Regarding the internet, there are many organizations that help to establish the standards that contribute to its success. Their acronyms are familiar to anyone working in software development:
- IEEE - Institute of Electrical and Electronics Engineers Standards Association
- ISO/IEC - International Organization for Standardization and the International Electrotechnical Commission
- ANSI - American National Standards Institute
- W3C - World Wide Web Consortium
- IETF - Internet Engineering Task Force
And there are others, each filling a technical niche: computer languages, data storage, compression, caching, and many more.

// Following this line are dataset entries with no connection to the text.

-- pv_equiv track=rewrite | github.com/csgrace/CPU_design | Test_scenario2_tc2_3_4_5.py | crc4_check
-- ===== SOURCE A (Python) =====
-- def crc4_check(data_bits):
--     """CRC-4 (X^4 + X + 1)"""
--     if len(data_bits) != 8:
--         return False
--
--     poly = 0b10011  # X^4 + X + 1
--     data = int(data_bits, 2)
--
--     for i in range(4):
--         if data & (1 << (7 - i)):
--             data ^= (poly << (3 - i))
--
--     return (data & 0b1111) == 0
-- ===== SOURCE B (Python) =====
-- def crc4_check(data_bits):
--     """CRC-4 (X^4 + X + 1), bit-serial LFSR register instead of in-place reduction"""
--     if len(data_bits) != 8:
--         return False
--     reg = 0
--     for c in data_bits:
--         bit = "01".index(c)
--         fb = (reg >> 3) & 1
--         reg = ((reg << 1) | bit) & 0xF
--         if fb:
--             reg ^= 0b0011
--     return reg == 0
-- ===== Notes on version B (the rewrite author's own statement) =====
-- stated objective: idiomatic
-- what changed: Replaces the 4-step in-place polynomial reduction of the parsed byte with the standard bit-serial LFSR CRC: a 4-bit remainder register updated once per input bit, scanning the characters directly (no int parse of the whole string).
-- outside the precondition, e.g. on crc4_check('+1010101'): A returns False, B raises ValueError; on crc4_check('1010_101'): A returns False, B raises ValueError; on crc4_check('10101O10'): A raises ValueError, B raises ValueError
import Mathlib
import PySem

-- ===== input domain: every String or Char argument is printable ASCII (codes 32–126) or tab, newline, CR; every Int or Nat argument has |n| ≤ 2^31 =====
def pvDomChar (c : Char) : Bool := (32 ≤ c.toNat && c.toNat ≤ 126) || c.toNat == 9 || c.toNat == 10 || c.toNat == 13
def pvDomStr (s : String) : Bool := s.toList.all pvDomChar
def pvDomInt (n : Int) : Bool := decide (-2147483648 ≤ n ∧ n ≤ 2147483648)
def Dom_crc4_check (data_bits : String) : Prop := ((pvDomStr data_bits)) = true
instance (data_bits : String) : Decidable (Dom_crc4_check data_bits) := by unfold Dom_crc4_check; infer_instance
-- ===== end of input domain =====

-- B replaces A's 4-step in-place XOR reduction of the parsed byte by the standard
-- bit-serial LFSR CRC register scanned over the characters (idiomatic; same cost).


-- ===== PORT A =====
-- int(data_bits, 2): exact on strings of binary digit characters, the only length-8
-- strings Pre_crc4_check admits (all values are nonnegative, so Nat bit-ops match Python's)
def pvBin2 (l : List Char) : Nat :=
  l.foldl (fun a c => 2 * a + (if c = '1' then 1 else 0)) 0

def crc4_checkA (l : List Char) : Bool :=
  if l.length ≠ 8 then false
  else
    let poly : Nat := 19  -- 0b10011
    let data : Nat := pvBin2 l
    let data := (List.range 4).foldl
      (fun data i => if data &&& (1 <<< (7 - i)) ≠ 0 then data ^^^ (poly <<< (3 - i)) else data)
      data
    decide (data &&& 15 = 0)

def crc4_check (data_bits : String) : Bool := crc4_checkA data_bits.toList

-- ===== PORT B =====
-- "01".index(c): exact on the binary digit characters Pre_crc4_check admits
def crc4_checkB (l : List Char) : Bool :=
  if l.length ≠ 8 then false
  else
    let reg := l.foldl
      (fun reg c =>
        let bit : Nat := if c = '1' then 1 else 0
        let fb := (reg >>> 3) &&& 1
        let reg := ((reg <<< 1) ||| bit) &&& 15
        if fb = 1 then reg ^^^ 3 else reg)
      0
    decide (reg = 0)

def crc4_check_alt (data_bits : String) : Bool := crc4_checkB data_bits.toList

-- ===== PRECONDITION & SPEC =====
-- Pre_ excludes length-8 strings containing a non-binary-digit character: there
-- Python's int(data_bits, 2) either raises ValueError, or (for sign/space/underscore
-- variants) still parses while B's character scan raises ValueError.
def Pre_crc4_check (data_bits : String) : Prop :=
  data_bits.toList.length ≠ 8 ∨ (data_bits.toList.all (fun c => c == '0' || c == '1')) = true
instance (data_bits : String) : Decidable (Pre_crc4_check data_bits) := by
  unfold Pre_crc4_check; infer_instance

def pvWitness_crc4_check : String := "10110100"

def Spec_crc4_check (data_bits : String) (out : Bool) : Prop := out = crc4_check_alt data_bits
instance (data_bits : String) (out : Bool) : Decidable (Spec_crc4_check data_bits out) := by
  unfold Spec_crc4_check; infer_instance

-- ===== CLAIM (what is proved, stated in full; the proofs are below) =====
def Claim_equal_crc4_check : Prop := ∀ (data_bits : String), Dom_crc4_check data_bits → Pre_crc4_check data_bits → Spec_crc4_check data_bits (crc4_check data_bits)

-- ===== LEMMAS AND PROOFS =====
theorem crc4_lists_agree (l : List Char) (h8 : l.length = 8)
    (hb : ∀ c ∈ l, c = '0' ∨ c = '1') : crc4_checkA l = crc4_checkB l := by
  match l, h8 with
  | [a, b, c, d, e, f, g, h], _ =>
    have ha := hb a (by simp); have hbb := hb b (by simp)
    have hc := hb c (by simp); have hd := hb d (by simp)
    have he := hb e (by simp); have hf := hb f (by simp)
    have hg := hb g (by simp); have hh := hb h (by simp)
    rcases ha with rfl | rfl <;> rcases hbb with rfl | rfl <;>
      rcases hc with rfl | rfl <;> rcases hd with rfl | rfl <;>
      rcases he with rfl | rfl <;> rcases hf with rfl | rfl <;>
      rcases hg with rfl | rfl <;> rcases hh with rfl | rfl <;> decide

-- ===== VERDICT (by name: the statement is the Claim_ definition above) =====
theorem crc4_check_spec : Claim_equal_crc4_check := by
  intro s _ hpre
  unfold Spec_crc4_check crc4_check crc4_check_alt
  rcases hpre with hne | hall
  · unfold crc4_checkA crc4_checkB
    rw [if_pos hne, if_pos hne]
  · have hb : ∀ c ∈ s.toList, c = '0' ∨ c = '1' := by simpa using hall
    by_cases h8 : s.toList.length = 8
    · exact crc4_lists_agree _ h8 hb
    · unfold crc4_checkA crc4_checkB
      rw [if_pos h8, if_pos h8]
theorem scanB_pre (p : List Char) (hp : ∀ c ∈ p, nlB c = false) (cs : List Char)
    (st seps pos : Nat) :
    scanB (p ++ cs) st seps pos = scanB cs (List.foldl dfaStep st p) seps (pos + p.length) := by
  induction p generalizing st pos with
  | nil => simp
  | cons c p' ih =>
    have hc := hp c (by simp)
    simp only [nlB, Bool.or_eq_false_iff, decide_eq_false_iff_not] at hc
    rw [List.cons_append, scanB_cons_other c hc.1 hc.2,
        ih (fun x hx => hp x (by simp [hx]))]
    simp only [List.foldl_cons, List.length_cons]
    congr 1
    omega

theorem splitKeep_flatten (cs acc : List Char) :
    joinL (splitKeep cs acc) = acc.reverse ++ cs := by
  induction cs, acc using splitKeep.induct with
  | case1 => simp [splitKeep, joinL]
  | case2 acc h => simp [splitKeep, joinL, h]
  | case3 rest acc ih => simp [splitKeep, joinL] at ih ⊢; simp [ih]
  | case4 rest acc ih => simp [splitKeep, joinL] at ih ⊢; simp [ih]
  | case5 rest acc hne ih =>
    rw [splitKeep_cr rest (fun r he => hne r he) acc]
    simp [joinL] at ih ⊢; simp [ih]
  | case6 c rest acc h1 h2 h3 ih =>
    rw [splitKeep_cons_other c (by simpa using h1) (by simpa using h3), ih]
    simp

-- single-step values of the automaton, per state
theorem dfaStep5 (c : Char) : dfaStep 5 c = 5 := by
  unfold dfaStep; split_ifs <;> omega
theorem dfaStep4 (c : Char) : dfaStep 4 c = if wsB c then 4 else 5 := by
  unfold dfaStep wsB
  rcases eq_or_ne c '-' with h | h <;> split_ifs <;> simp_all
theorem dfaStep3 (c : Char) : dfaStep 3 c = if wsB c then 4 else 5 := by
  unfold dfaStep wsB
  rcases eq_or_ne c '-' with h | h <;> split_ifs <;> simp_all
theorem dfaStep2 (c : Char) : dfaStep 2 c = if c = '-' then 3 else 5 := by
  unfold dfaStep; split_ifs <;> simp_all
theorem dfaStep1 (c : Char) : dfaStep 1 c = if c = '-' then 2 else 5 := by
  unfold dfaStep; split_ifs <;> simp_all
theorem dfaStep0 (c : Char) : dfaStep 0 c = if c = '-' then 1 else if wsB c then 0 else 5 := by
  unfold dfaStep wsB
  rcases eq_or_ne c '-' with h | h <;> split_ifs <;> simp_all

-- absorbing / tail states of the automaton
theorem dfa5 (r : List Char) : List.foldl dfaStep 5 r = 5 := by
  induction r with
  | nil => rfl
  | cons c r ih => rw [List.foldl_cons, dfaStep5]; exact ih
theorem dfa4 (r : List Char) : List.foldl dfaStep 4 r = if r.all wsB then 4 else 5 := by
  induction r with
  | nil => simp
  | cons c r ih =>
    rw [List.foldl_cons, dfaStep4]
    by_cases h : wsB c = true <;> simp [h, ih, dfa5]
theorem dfa3 (r : List Char) :
    List.foldl dfaStep 3 r = if r = [] then 3 else if r.all wsB then 4 else 5 := by
  cases r with
  | nil => simp
  | cons c r =>
    rw [List.foldl_cons, dfaStep3]
    by_cases h : wsB c = true <;> simp [h, dfa4, dfa5]
theorem dfa2 (r : List Char) :
    (List.foldl dfaStep 2 r = 3 ∨ List.foldl dfaStep 2 r = 4) ↔
      ∃ w, r = '-' :: w ∧ w.all wsB := by
  cases r with
  | nil => simp
  | cons c r =>
    rw [List.foldl_cons, dfaStep2]
    rcases eq_or_ne c '-' with h | h
    · subst h
      rw [if_pos rfl, dfa3]
      by_cases he : r = []
      · simp [he]
      · by_cases ha : r.all wsB = true
        · simp only [if_neg he, if_pos ha]
          simp
          exact fun x hx => List.all_eq_true.mp ha x hx
        · simp only [if_neg he, if_neg ha]
          simp
          simpa using ha
    · rw [if_neg h, dfa5]; simp [h]
theorem dfa1 (r : List Char) :
    (List.foldl dfaStep 1 r = 3 ∨ List.foldl dfaStep 1 r = 4) ↔
      ∃ w, r = '-' :: '-' :: w ∧ w.all wsB := by
  cases r with
  | nil => simp
  | cons c r =>
    rw [List.foldl_cons, dfaStep1]
    rcases eq_or_ne c '-' with h | h
    · subst h
      rw [if_pos rfl]
      rw [dfa2]
      constructor
      · rintro ⟨w, hw, ha⟩; exact ⟨w, by simp [hw], ha⟩
      · rintro ⟨w, hw, ha⟩; exact ⟨w, by simp_all, ha⟩
    · rw [if_neg h, dfa5]; simp [h]
theorem wsB_dash : wsB '-' = false := by decide
theorem dfa0 (r : List Char) :
    (List.foldl dfaStep 0 r = 3 ∨ List.foldl dfaStep 0 r = 4) ↔
      ∃ w1 w2, r = w1 ++ '-' :: '-' :: '-' :: w2 ∧ w1.all wsB ∧ w2.all wsB := by
  induction r with
  | nil => simp
  | cons c r ih =>
    rw [List.foldl_cons, dfaStep0]
    rcases eq_or_ne c '-' with h | h
    · subst h
      rw [if_pos rfl, dfa1]
      constructor
      · rintro ⟨w, hw, ha⟩
        exact ⟨[], w, by simp [hw], by simp, ha⟩
      · rintro ⟨w1, w2, hw, h1, h2⟩
        cases w1 with
        | nil => exact ⟨w2, by simpa using hw, h2⟩
        | cons d w1' =>
          exfalso
          rw [List.cons_append] at hw
          obtain ⟨hd, -⟩ := List.cons.inj hw
          have : wsB d = true := by simp at h1; exact h1.1
          rw [← hd, wsB_dash] at this; exact absurd this (by simp)
    · by_cases hw : wsB c = true
      · rw [if_neg h, if_pos hw, ih]
        constructor
        · rintro ⟨w1, w2, hr, h1, h2⟩
          exact ⟨c :: w1, w2, by simp [hr], by simp [hw, h1], h2⟩
        · rintro ⟨w1, w2, hr, h1, h2⟩
          cases w1 with
          | nil => exact absurd (List.cons.inj hr).1 h
          | cons d w1' =>
            rw [List.cons_append] at hr
            obtain ⟨hd, hr'⟩ := List.cons.inj hr
            refine ⟨w1', w2, hr', ?_, h2⟩
            simp at h1 ⊢; exact h1.2
      · rw [if_neg h, if_neg (by simpa using hw), dfa5]
        constructor
        · intro hc; omega
        · rintro ⟨w1, w2, hr, h1, h2⟩
          cases w1 with
          | nil => exact absurd (List.cons.inj hr).1 h
          | cons d w1' =>
            rw [List.cons_append] at hr
            obtain ⟨hd, -⟩ := List.cons.inj hr
            exfalso
            have : wsB d = true := by simp at h1; exact h1.1
            rw [← hd] at this; exact absurd this (by simp [hw])

theorem char_eq_iff_toNat (c d : Char) : c = d ↔ c.toNat = d.toNat :=
  ⟨fun h => h ▸ rfl, fun h => Char.ext (UInt32.toNat_inj.mp h)⟩

theorem ws_iff (c : Char) (hd : pvDomChar c = true) (hn : nlB c = false) :
    PySem.Chars.isspace c = wsB c := by
  have e1 : (' ' : Char).toNat = 32 := rfl
  have e2 : ('\t' : Char).toNat = 9 := rfl
  have e3 : ('\x0b' : Char).toNat = 11 := rfl
  have e4 : ('\x0c' : Char).toNat = 12 := rfl
  have e5 : ('\n' : Char).toNat = 10 := rfl
  have e6 : ('\r' : Char).toNat = 13 := rfl
  unfold pvDomChar at hd
  unfold nlB at hn
  simp only [Bool.or_eq_true, Bool.and_eq_true, decide_eq_true_eq, beq_iff_eq,
    Bool.or_eq_false_iff, decide_eq_false_iff_not, char_eq_iff_toNat, e5, e6] at hd hn
  rw [Bool.eq_iff_iff]
  unfold PySem.Chars.isspace wsB
  simp only [Bool.or_eq_true, Bool.and_eq_true, decide_eq_true_eq,
    char_eq_iff_toNat, e1, e2, e3, e4]
  omega

theorem strip_append_ws (x t : List Char) (ht : ∀ c ∈ t, PySem.Chars.isspace c = true) :
    PySem.Chars.strip (x ++ t) = PySem.Chars.strip x := by
  have htnil : List.dropWhile PySem.Chars.isspace t = [] := List.dropWhile_eq_nil_iff.mpr ht
  have htrev : List.dropWhile PySem.Chars.isspace t.reverse = [] :=
    List.dropWhile_eq_nil_iff.mpr (fun c hc => ht c (List.mem_reverse.mp hc))
  unfold PySem.Chars.strip PySem.Chars.rstrip PySem.Chars.lstrip
  rw [List.dropWhile_append]
  by_cases h : (List.dropWhile PySem.Chars.isspace x).isEmpty
  · rw [if_pos h, htnil]
    rw [List.isEmpty_iff.mp h]
  · rw [if_neg h, List.reverse_append, List.dropWhile_append, if_pos (by simp [htrev])]
lemma mergeLoop_step (cs : List Char) (j o2 c2 : Nat)
    (h1 : find2 cs j = some o2) (h2 : find2 cs (o2 + 2) = some c2)
    (hg : gapOK cs j o2 = true) : mergeLoop cs j = mergeLoop cs (c2 + 2) := by
  obtain ⟨hio, hol, ho0, ho1, _⟩ := find2_some_facts h1
  obtain ⟨hko, hnl⟩ := skip_at_open cs j o2 h1 hg
  have hj : j < cs.length := by omega
  rw [mergeLoop, dif_pos hj, if_neg (by simp [hnl]),
    dif_pos (show (skipWS cs j).1 + 1 < cs.length ∧ cs[(skipWS cs j).1]? = some '*' ∧
      cs[(skipWS cs j).1 + 1]? = some '*' from by rw [hko]; exact ⟨by omega, ho0, ho1⟩)]
  split
  case _ hf =>
    rw [hko, h2] at hf
    exact absurd hf (by simp)
  case _ c2' hf =>
    rw [hko, h2] at hf
    obtain rfl : c2 = c2' := Option.some.inj hf
    rfl

lemma mergeLoop_le (cs : List Char) (j : Nat) (hlen : j ≤ cs.length) :
    mergeLoop cs j ≤ cs.length := by
  fun_induction mergeLoop cs j with
  | case3 j hj hnl hp c2 hf ih =>
    have h := find2_some_facts hf
    exact ih (by omega)
  | _ => omega

-- B's emit-from-table, started at table suffix bPairs cs i
def bEmit (cs : List Char) (i : Nat) : List (Int × Int × Int × Int) :=
  match bPairs cs i with
  | [] => []
  | (o, e) :: t => bMergeRun cs o e t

Every domain has their own collection of standards, and their own reasons for establishing them. For those of us who write software, standards make it possible for you and me and someone we've never met, to create state-of-the-art software, that works in harmony with legacy software written years ago, and with novel software that may be written years from now.
Scott Bradner went on to become one of the stalwarts of the IETF, participating at every level of the process. We owe a lot to him. One way to pay him back is to volunteer in the standards making process.
Let us be thankful to all the scientists, inventors, engineers, and writers who volunteer their time and expertise towards the establishment of standards.